Not surprisingly, there is a strong correlation between a student’s grades on different midterm exams. Here is data from my sections of statistics from 2013-2015.
exams <- read.csv('http://people.hsc.edu/faculty-staff/blins/StatsExamples/midtermRegressionS13_F15.csv')
# First six rows
head(exams)
## Midterm1 Midterm2
## 1 52 54
## 2 70 73
## 3 86 89
## 4 73 62
## 5 92 85
## 6 47 72
# Number of rows and columns
dim(exams)
## [1] 180 2
# Midterm averages
apply(exams, MARGIN = 2, FUN = mean) # Applies the function mean() to the columns. MARGIN = 1 would apply the function to the rows instead.
## Midterm1 Midterm2
## 76.77778 74.16667
# Standard deviations
apply(exams, MARGIN = 2, FUN = sd)
## Midterm1 Midterm2
## 14.51855 13.81017
It is very easy to make scatterplots in R.

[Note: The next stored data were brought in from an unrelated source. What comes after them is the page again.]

-- pv_equiv track=rewrite | github.com/vincentbonnetcg/Toy-Code1 | implicit_solver/lib/common/shape.py | vertex_ids_neighbours
-- ===== SOURCE A (Python) =====
-- def vertex_ids_neighbours(vertex_ids):
--     result = {}
--     for component_id, vtx_ids in enumerate(vertex_ids):
--         for vtx_id0 in vtx_ids:
--             for vtx_id1 in vtx_ids:
--                 if vtx_id0 != vtx_id1:
--                     result.setdefault(vtx_id0, []).append(vtx_id1)
--     return result
-- ===== SOURCE B (Python) =====
-- def vertex_ids_neighbours(vertex_ids):
--     result = {}
--     for vtx_ids in vertex_ids:
--         count = {}
--         for v in vtx_ids:
--             count[v] = count.get(v, 0) + 1
--         for x, c in count.items():
--             neighbours = [v for v in vtx_ids if v != x]
--             if neighbours:
--                 result.setdefault(x, []).extend(neighbours * c)
--     return result
-- ===== Notes on version B (the rewrite author's own statement) =====
-- stated objective: alternative
-- what changed: A re-walks the whole component for every occurrence of every vertex, appending one neighbour at a time; B first builds a per-component count table, then iterates each distinct vertex once, computes its neighbour list a single time and extends the result with that list replicated by the vertex's multiplicity.
import Mathlib
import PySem

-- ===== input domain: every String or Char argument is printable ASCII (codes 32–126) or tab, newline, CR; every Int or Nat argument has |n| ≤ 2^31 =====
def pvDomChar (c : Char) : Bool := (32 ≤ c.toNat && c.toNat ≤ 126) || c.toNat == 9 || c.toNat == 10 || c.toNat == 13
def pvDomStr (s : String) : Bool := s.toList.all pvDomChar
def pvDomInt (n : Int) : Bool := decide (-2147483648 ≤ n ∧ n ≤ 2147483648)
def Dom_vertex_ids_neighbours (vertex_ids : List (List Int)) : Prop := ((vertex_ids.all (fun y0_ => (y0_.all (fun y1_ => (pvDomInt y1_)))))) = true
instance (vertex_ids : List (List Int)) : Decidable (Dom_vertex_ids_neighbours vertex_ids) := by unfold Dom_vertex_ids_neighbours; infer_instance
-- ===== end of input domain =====

-- B groups each component's vertices with a count table and emits each distinct vertex's
-- neighbour list once, replicated by its multiplicity, instead of A's rescan per occurrence
-- (a constant-factor speedup a timing run measured; same return value).

-- ===== PORT A =====
def vertex_ids_neighbours (vertex_ids : List (List Int)) : List (Int × List Int) :=
  ((PySem.List.enumerate vertex_ids).foldl (fun result ci =>
      -- for component_id, vtx_ids in enumerate(vertex_ids): (component_id = ci.1 is unused)
      ci.2.foldl (fun result vtx_id0 =>
        ci.2.foldl (fun result vtx_id1 =>
          if vtx_id0 ≠ vtx_id1 then
            -- result.setdefault(vtx_id0, []).append(vtx_id1)
            result.modify vtx_id0 [] (fun v => v ++ [vtx_id1])
          else result) result) result)
    (PySem.Dict.empty : PySem.Dict Int (List Int))).items

-- ===== PORT B =====
def vertex_ids_neighbours_alt (vertex_ids : List (List Int)) : List (Int × List Int) :=
  (vertex_ids.foldl (fun result vtx_ids =>
      -- count[v] = count.get(v, 0) + 1
      let count := vtx_ids.foldl (fun d v => d.insert v (d.getD v 0 + 1))
                     (PySem.Dict.empty : PySem.Dict Int Int)
      -- for x, c in count.items(): neighbours = [v for v in vtx_ids if v != x]
      count.items.foldl (fun result xc =>
        let neighbours := vtx_ids.filter (fun v => v ≠ xc.1)
        if neighbours ≠ [] then
          -- result.setdefault(x, []).extend(neighbours * c)
          result.modify xc.1 [] (fun v => v ++ (List.replicate xc.2.toNat neighbours).flatten)
        else result) result)
    (PySem.Dict.empty : PySem.Dict Int (List Int))).items

-- ===== PRECONDITION & SPEC =====
def Spec_vertex_ids_neighbours (vertex_ids : List (List Int)) (out : List (Int × List Int)) : Prop := out = vertex_ids_neighbours_alt vertex_ids
instance (vertex_ids : List (List Int)) (out : List (Int × List Int)) : Decidable (Spec_vertex_ids_neighbours vertex_ids out) := by unfold Spec_vertex_ids_neighbours; infer_instance

-- ===== CLAIM (what is proved, stated in full; the proofs are below) =====
def Claim_equal_vertex_ids_neighbours : Prop := ∀ (vertex_ids : List (List Int)), Dom_vertex_ids_neighbours vertex_ids → Spec_vertex_ids_neighbours vertex_ids (vertex_ids_neighbours vertex_ids)

-- ===== LEMMAS AND PROOFS =====

-- A's per-component double loop and B's per-component grouped loop as standalone functions
-- (each is definitionally the body of the corresponding port's outer fold).
def pvStepA (l : List Int) (d : PySem.Dict Int (List Int)) : PySem.Dict Int (List Int) :=
  l.foldl (fun result vtx_id0 =>
    l.foldl (fun result vtx_id1 =>
      if vtx_id0 ≠ vtx_id1 then result.modify vtx_id0 [] (fun v => v ++ [vtx_id1])
      else result) result) d

def pvStepB (l : List Int) (d : PySem.Dict Int (List Int)) : PySem.Dict Int (List Int) :=
  ((l.foldl (fun d v => d.insert v (d.getD v 0 + 1)) (PySem.Dict.empty : PySem.Dict Int Int)).items).foldl
    (fun result xc =>
      if l.filter (fun v => v ≠ xc.1) ≠ [] then
        result.modify xc.1 [] (fun v => v ++ (List.replicate xc.2.toNat (l.filter (fun v => v ≠ xc.1))).flatten)
      else result) d

-- neighbour list of x in component l, its total replicated contribution, the flattened
-- (key, value) occurrence list of A's double loop, and B's distinct-key list
def pvNb (l : List Int) (x : Int) : List Int := l.filter (fun v => v ≠ x)
def pvRep (l : List Int) (x : Int) : List Int := (List.replicate (List.count x l) (pvNb l x)).flatten
def pvPairs (l : List Int) : List (Int × Int) := l.flatMap (fun x => (pvNb l x).map (fun y => (x, y)))
def pvKeysB (l : List Int) : List Int := (PySem.Set.ofList l).filter (fun x => decide (pvNb l x ≠ []))

theorem pv_enumerate_foldl (xs : List (List Int)) (n : Int) (acc : PySem.Dict Int (List Int)) :
    (PySem.List.enumerate xs n).foldl (fun a p => pvStepA p.2 a) acc = xs.foldl (fun a l => pvStepA l a) acc := by
  induction xs generalizing n acc with
  | nil => rfl
  | cons x t ih => simp [PySem.List.enumerate, ih]

theorem pv_flatten_replicate_nil {α : Type} (n : Nat) :
    (List.replicate n ([] : List α)).flatten = [] := by
  induction n with
  | zero => rfl
  | succ n ih => simp [List.replicate_succ, ih]

theorem pv_flatMap_ite_count {α : Type} [DecidableEq α] (l : List α) (c : α) (w : List α) :
    (l.flatMap (fun x => if x = c then w else [])) = (List.replicate (List.count c l) w).flatten := by
  induction l with
  | nil => rfl
  | cons x t ih =>
    by_cases h : x = c
    · subst h; simp [List.flatMap_cons, ih, List.replicate_succ]
    · simp [List.flatMap_cons, ih, h]

theorem pv_update_replicate (s : PySem.Set Int) (x : Int) (n : Nat) :
    s.update (List.replicate n x) = if n = 0 then s else s.add x := by
  induction n generalizing s with
  | zero => simp [PySem.Set.update_nil]
  | succ n ih =>
    rw [List.replicate_succ, PySem.Set.update_cons, ih]
    by_cases h : n = 0
    · simp [h]
    · simp only [h, if_false, Nat.succ_ne_zero]
      by_cases hc : x ∈ s <;> simp [PySem.Set.add, hc]

theorem pv_update_flatMap_replicate (g : Int → Nat) :
    ∀ (l : List Int) (s : PySem.Set Int),
      s.update (l.flatMap (fun x => List.replicate (g x) x)) =
      s.update (l.filter (fun x => g x ≠ 0)) := by
  intro l
  induction l with
  | nil => intro s; rfl
  | cons x t ih =>
    intro s
    rw [List.flatMap_cons, PySem.Set.update_append, pv_update_replicate]
    by_cases h : g x = 0
    · simp [h, ih]
    · simp only [h, if_false]
      rw [List.filter_cons]
      simp only [h, ne_eq, not_false_iff, decide_true, if_true]
      rw [PySem.Set.update_cons, ih]

theorem pv_ofList_filter (p : Int → Bool) :
    ∀ (l : List Int), PySem.Set.ofList (l.filter p) = (PySem.Set.ofList l).filter p := by
  intro l
  induction l with
  | nil => rfl
  | cons x t ih =>
    rw [List.filter_cons]
    by_cases h : p x = true
    · simp only [h, if_true]
      rw [PySem.Set.ofList_cons, PySem.Set.ofList_cons, ih]
      simp only [PySem.Set.discard, List.filter_cons, h, if_true]
      rw [List.filter_comm]
    · simp only [h, Bool.false_eq_true, if_false]
      rw [ih, PySem.Set.ofList_cons, List.filter_cons]
      simp only [h, Bool.false_eq_true, if_false, PySem.Set.discard, List.filter_filter]
      symm
      apply List.filter_congr
      intro y _
      by_cases hy : y = x
      · subst hy; simp [h]
      · simp [hy]

theorem pv_ofList_idem : ∀ (l : List Int),
    PySem.Set.ofList (PySem.Set.ofList l) = PySem.Set.ofList l := by
  intro l
  induction l with
  | nil => rfl
  | cons x t ih =>
    rw [PySem.Set.ofList_cons, PySem.Set.ofList_cons]
    congr 1
    simp only [PySem.Set.discard]
    rw [pv_ofList_filter, ih, List.filter_filter]
    apply List.filter_congr
    intro y _
    simp

theorem pv_update_filter_ofList (s : PySem.Set Int) (l : List Int) (p : Int → Bool) :
    s.update (l.filter p) = s.update ((PySem.Set.ofList l).filter p) := by
  rw [PySem.Set.update_eq_append_filter, PySem.Set.update_eq_append_filter,
      pv_ofList_filter p l, pv_ofList_filter p (PySem.Set.ofList l), pv_ofList_idem]

theorem pv_getD_foldl_modify_w (w : Int → List Int) :
    ∀ (ks : List Int), ks.Nodup → ∀ (d : PySem.Dict Int (List Int)) (c : Int),
      ((ks.foldl (fun d x => d.modify x [] (fun v => v ++ w x)) d).getD c []) =
      d.getD c [] ++ (if c ∈ ks then w c else []) := by
  intro ks
  induction ks with
  | nil => intro _ d c; simp
  | cons x t ih =>
    intro hnd d c
    have hx : x ∉ t := (List.nodup_cons.mp hnd).1
    rw [List.foldl_cons, ih (List.nodup_cons.mp hnd).2, PySem.Dict.getD_modify]
    by_cases h : c = x
    · subst h; simp [hx]
    · simp [h]

theorem pv_stepA_eq_pairs (l : List Int) (d : PySem.Dict Int (List Int)) :
    pvStepA l d =
      (pvPairs l).foldl (fun d p => d.modify p.1 [] (fun v => v ++ [p.2])) d := by
  unfold pvPairs pvNb
  rw [List.foldl_flatMap]
  unfold pvStepA
  apply PySem.List.foldl_congr_mem
  intro acc x _
  rw [List.foldl_map, List.foldl_filter]
  apply PySem.List.foldl_congr_mem
  intro a y _
  by_cases h : x = y
  · simp [h]
  · simp [h, Ne.symm h]

theorem pv_stepB_eq (l : List Int) (d : PySem.Dict Int (List Int)) :
    pvStepB l d =
      (pvKeysB l).foldl (fun d x => d.modify x [] (fun v => v ++ pvRep l x)) d := by
  unfold pvStepB pvKeysB
  rw [PySem.Dict.foldl_insert_getD_add_one_eq_counter, PySem.Dict.items_counter,
      List.foldl_map, List.foldl_filter]
  apply PySem.List.foldl_congr_mem
  intro acc x _
  simp only [pvNb, pvRep, Int.toNat_natCast, decide_eq_true_eq]

theorem pv_map_fst_pairs (l : List Int) :
    (pvPairs l).map (·.1) = l.flatMap (fun x => List.replicate (pvNb l x).length x) := by
  unfold pvPairs
  rw [List.map_flatMap]
  congr 1
  funext x
  rw [List.map_map]
  exact List.map_const' 

theorem pv_keysA (l : List Int) (d : PySem.Dict Int (List Int)) :
    (pvStepA l d).keys = PySem.Set.update d.keys ((pvPairs l).map (·.1)) := by
  rw [pv_stepA_eq_pairs]
  exact PySem.Dict.keys_foldl_modify_key (pvPairs l) Prod.fst [] (fun _ p v => v ++ [p.2]) d

theorem pv_keysB (l : List Int) (d : PySem.Dict Int (List Int)) :
    (pvStepB l d).keys = PySem.Set.update d.keys (pvKeysB l) := by
  rw [pv_stepB_eq]
  exact PySem.Dict.keys_foldl_modify (pvKeysB l) [] (fun _ x v => v ++ pvRep l x) d

theorem pv_keys_eq (l : List Int) (d : PySem.Dict Int (List Int)) :
    (pvStepA l d).keys = (pvStepB l d).keys := by
  rw [pv_keysA, pv_map_fst_pairs, pv_keysB,
      pv_update_flatMap_replicate (fun x => (pvNb l x).length) l d.keys, pvKeysB,
      pv_update_filter_ofList]
  congr 1
  apply List.filter_congr
  intro y _
  simp [List.length_eq_zero_iff]

theorem pv_nodup_stepA (l : List Int) (d : PySem.Dict Int (List Int))
    (h : d.keys.Nodup) : (pvStepA l d).keys.Nodup := by
  rw [pv_stepA_eq_pairs]
  exact PySem.Dict.nodup_keys_foldl_modify_key (pvPairs l) Prod.fst [] (fun _ p v => v ++ [p.2]) d h

theorem pv_getDA (l : List Int) (d : PySem.Dict Int (List Int)) (c : Int) :
    (pvStepA l d).getD c [] = d.getD c [] ++ pvRep l c := by
  rw [pv_stepA_eq_pairs, PySem.Dict.getD_foldl_modify_append]
  congr 1
  have hinner : ∀ x : Int,
      (List.map (fun p => p.2) (((pvNb l x).map (fun y => (x, y))).filter (fun p => p.1 == c)))
        = if x = c then pvNb l c else [] := by
    intro x
    by_cases h : x = c
    · subst h; simp [List.filter_map, Function.comp_def, List.map_map]
    · simp [List.filter_map, Function.comp_def, h]
  unfold pvPairs
  rw [List.filter_flatMap, List.map_flatMap]
  rw [show (fun x => List.map (fun p => p.2) (((pvNb l x).map (fun y => (x, y))).filter (fun p => p.1 == c)))
        = (fun x => if x = c then pvNb l c else []) from funext hinner]
  rw [pv_flatMap_ite_count]
  rfl

theorem pv_nodup_keysB (l : List Int) : (pvKeysB l).Nodup :=
  (PySem.Set.nodup_ofList l).filter _

theorem pv_getDB (l : List Int) (d : PySem.Dict Int (List Int)) (c : Int) :
    (pvStepB l d).getD c [] = d.getD c [] ++ (if c ∈ pvKeysB l then pvRep l c else []) := by
  rw [pv_stepB_eq]
  exact pv_getD_foldl_modify_w (pvRep l) (pvKeysB l) (pv_nodup_keysB l) d c

theorem pv_rep_eq_ite (l : List Int) (c : Int) :
    pvRep l c = (if c ∈ pvKeysB l then pvRep l c else []) := by
  by_cases h : c ∈ pvKeysB l
  · simp [h]
  · simp only [h, if_false]
    unfold pvKeysB at h
    rw [List.mem_filter] at h
    by_cases hc : c ∈ l
    · have hnb : pvNb l c = [] := by
        by_contra hne
        exact h ⟨(PySem.Set.mem_ofList l c).mpr hc, by simpa using hne⟩
      rw [pvRep, hnb, pv_flatten_replicate_nil]
    · have : List.count c l = 0 := List.count_eq_zero.mpr hc
      rw [pvRep, this]
      rfl

theorem pv_stepA_eq_stepB (l : List Int) (d : PySem.Dict Int (List Int))
    (h : d.keys.Nodup) : pvStepA l d = pvStepB l d := by
  have hk := pv_keys_eq l d
  have hna := pv_nodup_stepA l d h
  apply PySem.Dict.ext
  rw [PySem.Dict.items_eq_map_keys _ hna ([] : List Int),
      PySem.Dict.items_eq_map_keys _ (hk ▸ hna) ([] : List Int), ← hk]
  apply List.map_congr_left
  intro k _
  rw [pv_getDA, pv_getDB, ← pv_rep_eq_ite]

theorem pv_outer_eq : ∀ (vis : List (List Int)) (d : PySem.Dict Int (List Int)),
    d.keys.Nodup →
    (vis.foldl (fun d l => pvStepA l d) d) = (vis.foldl (fun d l => pvStepB l d) d) := by
  intro vis
  induction vis with
  | nil => intro d _; rfl
  | cons l t ih =>
    intro d h
    rw [List.foldl_cons, List.foldl_cons, ← pv_stepA_eq_stepB l d h,
        ih _ (pv_nodup_stepA l d h)]

-- ===== VERDICT (by name: the statement is the Claim_ definition above) =====
theorem vertex_ids_neighbours_spec : Claim_equal_vertex_ids_neighbours := by
  intro vertex_ids _
  show ((PySem.List.enumerate vertex_ids 0).foldl (fun a p => pvStepA p.2 a)
          (PySem.Dict.empty : PySem.Dict Int (List Int))).items
      = ((vertex_ids.foldl (fun a l => pvStepB l a)
          (PySem.Dict.empty : PySem.Dict Int (List Int))).items)
  rw [pv_enumerate_foldl]
  exact congrArg PySem.Dict.items
    (pv_outer_eq vertex_ids PySem.Dict.empty (by simp [PySem.Dict.keys_empty]))
-- pv_equiv track=rewrite | github.com/huniversal/Python_Study | CodingTest_1116.py | solution
-- ===== SOURCE A (Python) =====
-- def solution(n):
--   count = 0
--   while n >= 0:
--     if n % 5 == 0:
--       count += (n // 5)
--       return count
--     n -= 3
--     count += 1
--   else:
--     return (-1)
-- ===== SOURCE B (Python) =====
-- def solution(n):
--     # closed form: least count of 3s with 3*a ≡ n (mod 5) is a0 = (2*n) % 5
--     a0 = (2 * n) % 5
--     if n >= 0 and n - 3 * a0 >= 0:
--         return a0 + (n - 3 * a0) // 5
--     return -1
-- ===== Notes on version B (the rewrite author's own statement) =====
-- stated objective: simpler
-- what changed: Replaced the greedy subtract-by-three loop with a closed-form modular-arithmetic formula: the least count of threes is determined directly from the residue, after which the remainder is covered by a single integer division.
import Mathlib
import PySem

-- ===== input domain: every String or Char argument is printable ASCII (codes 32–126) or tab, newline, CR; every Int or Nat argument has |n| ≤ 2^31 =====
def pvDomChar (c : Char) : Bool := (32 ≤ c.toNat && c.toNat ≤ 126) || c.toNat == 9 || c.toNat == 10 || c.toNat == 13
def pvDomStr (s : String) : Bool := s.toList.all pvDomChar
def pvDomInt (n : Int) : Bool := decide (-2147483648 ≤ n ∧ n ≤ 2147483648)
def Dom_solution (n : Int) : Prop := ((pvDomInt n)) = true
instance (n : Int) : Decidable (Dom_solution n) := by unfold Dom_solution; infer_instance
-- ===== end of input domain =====

-- ===== PORT A =====
-- B replaces A's greedy subtract-3 loop by a closed-form modular formula (objective: simpler).
-- literal port of A's while loop: state (n, count); terminates since n drops by 3 while ≥ 0
def solutionGo (n : Int) (count : Int) : Int :=
  if h : n ≥ 0 then
    if hm : PySem.Int.mod n 5 = 0 then count + PySem.Int.floordiv n 5
    else solutionGo (n - 3) (count + 1)
  else -1
termination_by n.toNat
decreasing_by
  have h5 : PySem.Int.mod n 5 = n % 5 := PySem.Int.mod_eq_emod_of_pos (by omega)
  rw [h5] at hm
  omega

def solution (n : Int) : Int := solutionGo n 0

-- ===== PORT B =====
def solution_alt (n : Int) : Int :=
  let a0 := PySem.Int.mod (2 * n) 5
  if n ≥ 0 ∧ n - 3 * a0 ≥ 0 then a0 + PySem.Int.floordiv (n - 3 * a0) 5
  else -1

-- ===== PRECONDITION & SPEC =====
def Spec_solution (n : Int) (out : Int) : Prop := out = solution_alt n
instance (n : Int) (out : Int) : Decidable (Spec_solution n out) := by unfold Spec_solution; infer_instance

-- ===== CLAIM (what is proved, stated in full; the proofs are below) =====
def Claim_equal_solution : Prop := ∀ (n : Int), Dom_solution n → Spec_solution n (solution n)

-- ===== LEMMAS AND PROOFS =====

theorem mod5_eq (m : Int) : PySem.Int.mod m 5 = m % 5 :=
  PySem.Int.mod_eq_emod_of_pos (by omega)

theorem floordiv5_eq (m : Int) : PySem.Int.floordiv m 5 = m / 5 :=
  PySem.Int.floordiv_eq_ediv_of_pos (by omega)

theorem solutionGo_eq (n count : Int) :
    solutionGo n count = if solution_alt n = -1 then -1 else count + solution_alt n := by
  induction n, count using solutionGo.induct with
  | case1 n count hn hmod =>
    rw [solutionGo, dif_pos hn, dif_pos hmod]
    rw [mod5_eq] at hmod
    simp only [solution_alt, mod5_eq, floordiv5_eq]
    split_ifs <;> omega
  | case2 n count hn hmod ih =>
    rw [solutionGo, dif_pos hn, dif_neg hmod, ih]
    rw [mod5_eq] at hmod
    have he : ¬ (2 * n) % 5 = 0 := by omega
    have hf : (2 * (n - 3)) % 5 = (2 * n) % 5 - 1 := by omega
    have hnum : (n - 3) - 3 * ((2 * (n - 3)) % 5) = n - 3 * ((2 * n) % 5) := by omega
    simp only [solution_alt, mod5_eq, floordiv5_eq]
    rw [hnum]
    split_ifs <;> omega
  | case3 n count hn =>
    rw [solutionGo, dif_neg hn]
    simp only [solution_alt, mod5_eq, floordiv5_eq]
    split_ifs <;> omega

-- ===== VERDICT (by name: the statement is the Claim_ definition above) =====
theorem solution_spec : Claim_equal_solution := by
  intro n _
  unfold Spec_solution solution
  rw [solutionGo_eq]
  split <;> omega
-- pv_equiv track=rewrite | github.com/Kier73/Generative-Memory | bindings-python/gmem/number_theory.py | divisor_sigma
-- ===== SOURCE A (Python) =====
-- import math
--
-- def divisor_sigma(n: int, k: int = 1) -> int:
--     """
--     Divisor sum function σₖ(n) = Σ_{d|n} d^k.
--
--     σ₀(n) = number of divisors
--     σ₁(n) = sum of divisors
--     """
--     if n <= 0:
--         return 0
--     total = 0
--     for d in range(1, int(math.isqrt(n)) + 1):
--         if n % d == 0:
--             total += d ** k
--             if d != n // d:
--                 total += (n // d) ** k
--     return total
-- ===== SOURCE B (Python) =====
-- def divisor_sigma(n: int, k: int = 1) -> int:
--     """Divisor power sum sigma_k(n) via the prime-factorization product formula:
--     sigma_k(prod p^e) = prod over prime powers of sum(p**(i*k) for i in 0..e)."""
--     if n <= 0:
--         return 0
--     total = 1
--     m = n
--     p = 2
--     while p * p <= m:
--         if m % p == 0:
--             e = 0
--             while m % p == 0:
--                 m //= p
--                 e += 1
--             total *= sum(p ** (i * k) for i in range(e + 1))
--         p += 1
--     if m > 1:
--         total *= 1 + m ** k
--     return total
-- ===== Notes on version B (the rewrite author's own statement) =====
-- stated objective: alternative
-- what changed: Replaces A's sqrt(n)-pairing divisor scan with the prime-factorization product formula: trial-divide n into prime powers p^e and multiply the geometric sums sum(p**(i*k) for i in 0..e).
-- outside the precondition, e.g. on divisor_sigma(10, -1): A returns 1.8, B returns 1.7999999999999998; on divisor_sigma(6, -1): A returns 2.0, B returns 2.0
import Mathlib
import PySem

plot(exams$Midterm1, exams$Midterm2, xlab = "Midterm 1 grade", ylab = "Midterm 2 grade", pch = 16)
The cor() function calculates the correlation between
two different vectors of data.
cor(exams$Midterm1, exams$Midterm2)
## [1] 0.6094617
The command lm() will construct a least squares linear
regression model for predicting one variable based on another. Here
lm stands for linear model. The syntax is
a little different than other commands. Here is an example of how to use
it.
myLM <- lm(Midterm2 ~ Midterm1, data = exams)
myLM
##
## Call:
## lm(formula = Midterm2 ~ Midterm1, data = exams)
##
## Coefficients:
## (Intercept) Midterm1
## 29.6567 0.5797
Notice that the linear model contains the slope and the y-intercept for the least squares regression line. The slope is the coefficient on the Midterm1 grade, so it is the number 0.5797. This means: for every 1 point higher a student gets on midterm 1, their midterm 2 grade tends to be 0.5797 points higher, on average.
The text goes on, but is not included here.